The key breakthrough is its production-oriented export pipeline. Instead of rendering a fixed video, the model generates scenes as editable 3D assets—including 3D Gaussian Splatting (3DGS), meshes, and point clouds—that are directly compatible with major game engines like Unity and Unreal Engine. This enables a workflow from 'text/image-to-game,' where a prompt can yield a playable environment. The technical stack, revealed in an architecture page, involves a multi-stage process: HY-Pano 2.0 for panorama initialization, WorldNav for trajectory planning, HY-WorldStereo for world expansion, and HY-WorldMirror 2.0 for unified 3D composition.

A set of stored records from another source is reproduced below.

-- pv_equiv track=rewrite | github.com/XingyanLiu/stagewiseNN | funx.py | shorter_name
-- ===== SOURCE A (Python) =====
-- def shorter_name(name:str, sep=(',', ' ')):
--     '''
--     test code
--     ----------
--     name = 'HNRNPUL2,HNRNPU,HNRNPUL1'
--     name = 'Cyclic nucleotide-gated channel cone photoreceptor subunit alpha'
--     shorter_name(name)
--
--
--     '''
--     if isinstance(sep, str):
--         parts = name.split(sep)
--         if len(parts) >= 3:
--             name = sep.join(parts[:2] + ['..'])
--     else:
--         for s in sep:
--             name = shorter_name(name, s)
--
--     return name
-- ===== SOURCE B (Python) =====
-- def shorter_name(name: str, sep=(',', ' ')):
--     seps = (sep,) if isinstance(sep, str) else sep
--     for s in seps:
--         i = name.find(s)
--         if i < 0:
--             continue
--         j = name.find(s, i + len(s))
--         if j < 0:
--             continue
--         name = name[:j] + s + '..'
--     return name
-- ===== Notes on version B (the rewrite author's own statement) =====
-- stated objective: simpler
-- what changed: Instead of recursing on the separator tuple and doing split/join per separator, B normalizes sep to a flat loop and, per separator, locates the second non-overlapping occurrence with two str.find calls and truncates by slicing (name[:j] + s + '..'), never materializing the parts list.
import Mathlib
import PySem

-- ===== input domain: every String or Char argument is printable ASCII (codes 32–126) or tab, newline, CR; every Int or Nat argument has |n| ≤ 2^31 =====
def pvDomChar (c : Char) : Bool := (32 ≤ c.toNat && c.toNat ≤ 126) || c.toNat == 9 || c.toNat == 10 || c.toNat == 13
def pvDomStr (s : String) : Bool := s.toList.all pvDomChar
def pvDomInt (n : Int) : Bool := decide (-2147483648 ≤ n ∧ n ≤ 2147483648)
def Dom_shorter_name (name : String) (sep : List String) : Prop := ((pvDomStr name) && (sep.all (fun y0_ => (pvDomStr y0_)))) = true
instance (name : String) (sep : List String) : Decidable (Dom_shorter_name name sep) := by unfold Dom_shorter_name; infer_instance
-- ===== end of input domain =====

-- B replaces A's recursion-plus-split/join with a flat loop that finds the second
-- occurrence of each separator via two str.find calls and truncates by slicing (simpler).

-- ===== PORT A =====
-- one pass of A's string branch: parts = name.split(s); if len(parts) >= 3: name = s.join(parts[:2] + ['..'])
def shorterNameStepA (nm : String) (s : String) : String :=
  match PySem.Str.split? nm s with
  | none => nm          -- Python raises ValueError here (empty separator); excluded by Pre_
  | some parts =>
      if 3 ≤ parts.length then
        PySem.Str.join s (PySem.List.slice parts none (some 2) ++ [".."])
      else nm
-- pv_equiv track=rewrite | github.com/qlalfdmlghk1/Algorism_Python | programers/풀어보기/지게차와 크레인.py | solution
-- ===== SOURCE A (Python) =====
-- import copy
--
-- def solution(storage, requests):
--     n,m = len(storage),len(storage[0])
--     board = []
--     for st in storage :
--         li = []
--         for s in st :
--             li.append(s)
--         board.append(li)
--
--     # 외부와 연결되어 있는지 RETURN 하는 함수
--     def check_border(r,c,cur_board) :
--         dr = [1,-1,0,0]
--         dc = [0,0,1,-1]
--         if r == 0 or c == 0 or r == n-1 or c == m-1 :
--             return True
--         for i in range(4) :
--             nex_r = r + dr[i]
--             nex_c = c + dc[i]
--             if 0 <= nex_r < n and 0 <= nex_c < m :
--                 if cur_board[nex_r][nex_c] == 0 :
--                     return True
--         return False
--
--     for request in requests :
--         for i in range(n) :
--             for j in range(m) :
--                 if board[i][j] == -1 :
--                     if check_border(i,j,board) :
--                         board[i][j] = 0
--         cur_board = copy.deepcopy(board)
--
--         # 지게차
--         if len(request) == 1 :
--             for i in range(n) :
--                 for j in range(m) :
--                     if board[i][j] == request and check_border(i,j,cur_board) :
--                         board[i][j] = 0
--
--         # 크레인
--         else :
--             request = request[0]
--             for i in range(n) :
--                 for j in range(m) :
--                     if board[i][j] == request :
--                         if check_border(i,j,cur_board) :
--                             board[i][j] = 0
--                         else :
--                             board[i][j] = -1
--
--     answer = n * m
--     for st in board :
--         answer -= st.count(0)
--         answer -= st.count(-1)
--
--     return answer
-- ===== SOURCE B (Python) =====
-- def solution(storage, requests):
--     n, m = len(storage), len(storage[0])
--     index = {}
--     for i, row in enumerate(storage):
--         for j, ch in enumerate(row[:m]):
--             index.setdefault(ch, []).append((i, j))
--     zeros, minus = set(), set()
--
--     def exposed(r, c, z):
--         if r == 0 or c == 0 or r == n - 1 or c == m - 1:
--             return True
--         return ((r + 1, c) in z or (r - 1, c) in z
--                 or (r, c + 1) in z or (r, c - 1) in z)
--
--     for request in requests:
--         for p in sorted(minus, key=lambda p: p[0] * m + p[1]):  # row-major scan order
--             if exposed(p[0], p[1], zeros):
--                 minus.discard(p)
--                 zeros.add(p)
--         snapshot = frozenset(zeros)
--         if len(request) == 1:
--             for p in index.get(request, []):
--                 if p not in zeros and p not in minus and exposed(p[0], p[1], snapshot):
--                     zeros.add(p)
--         else:
--             for p in index.get(request[0], []):
--                 if p not in zeros and p not in minus:
--                     if exposed(p[0], p[1], snapshot):
--                         zeros.add(p)
--                     else:
--                         minus.add(p)
--     return n * m - len(zeros) - len(minus)
-- ===== Notes on version B (the rewrite author's own statement) =====
-- stated objective: faster
-- what changed: B replaces A's per-request full-grid rescans and board deepcopy with incremental bookkeeping: a per-character position index built once plus sets of removed (0) and pending (-1) positions, so each request touches only the pending positions and the positions of the requested character instead of all n*m cells.
import Mathlib
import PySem
-- pv_equiv track=rewrite | github.com/didi6135/Terrorism-data-analysis | news_service/app/repository/classification.py | get_primary_location
-- ===== SOURCE A (Python) =====
-- def get_primary_location(locations: list, title: str = "") -> str:
--     """
--     Get primary location with enhanced logic for title matches
--     """
--     if not locations:
--         return ""
--
--     # Create location frequency dict
--     location_counts = {}
--     for loc in locations:
--         # Give extra weight to locations in title
--         if title and loc in title:
--             location_counts[loc] = location_counts.get(loc, 0) + 3  # Triple weight for title mentions
--         location_counts[loc] = location_counts.get(loc, 0) + 1
--
--     # Get location with highest count
--     primary_location = max(location_counts.items(), key=lambda x: x[1])[0]
--     return primary_location
-- ===== SOURCE B (Python) =====
-- def get_primary_location(locations: list, title: str = "") -> str:
--     """Sort-based counting instead of hash accumulation: run-lengths of a sorted copy
--     give each location's frequency; then one argmax scan over the original list applies
--     the closed-form weight count*(4 if title mention else 1).  Strict '>' keeps the
--     first-seen location on ties (duplicates score identically, so they never win)."""
--     srt = sorted(locations)
--     counts = {}
--     i = 0
--     n = len(srt)
--     while i < n:
--         j = i
--         while j < n and srt[j] == srt[i]:
--             j += 1
--         counts[srt[i]] = j - i
--         i = j
--
--     best = ""
--     best_w = -1
--     for loc in locations:
--         w = counts.get(loc, 0) * (4 if title and loc in title else 1)
--         if w > best_w:
--             best, best_w = loc, w
--     return best
-- ===== Notes on version B (the rewrite author's own statement) =====
-- stated objective: alternative
-- what changed: A accumulates title-weighted scores into a hash dict in one loop and takes max over its items; B never accumulates weights: it counts by sorting a copy and measuring run lengths, then does one argmax scan over the original list with the closed-form weight count*(4 if title mention else 1), strict '>' preserving first-appearance tie-breaking.
import Mathlib
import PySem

If Tencent releases the full inference code and model weights as open-source, HY-World 2.0 could become one of the most powerful tools available for 3D content creation. It effectively combines multimodal prompting, persistent 3D geometry generation, and real-world reconstruction (turning photos/video into 'digital twins') into a single system. This has immediate implications for rapid game prototyping, architectural visualization, virtual film production, and creating training environments for robotics and embodied AI. The launch will clarify critical details like licensing, model size, and hardware requirements, which will determine its accessibility and real-world adoption.

Key Points
  • Generates persistent, navigable 3D worlds from text, images, or video, not just pre-rendered clips
  • Exports engine-ready, editable 3D assets (3DGS, mesh, point cloud) for Unity/Unreal, enabling downstream production
  • Combines generation and real-world reconstruction, allowing creation of 'digital twins' from photos or video clips

Why It Matters

Shifts AI 3D generation from creating videos to producing editable assets for games, simulation, and virtual production.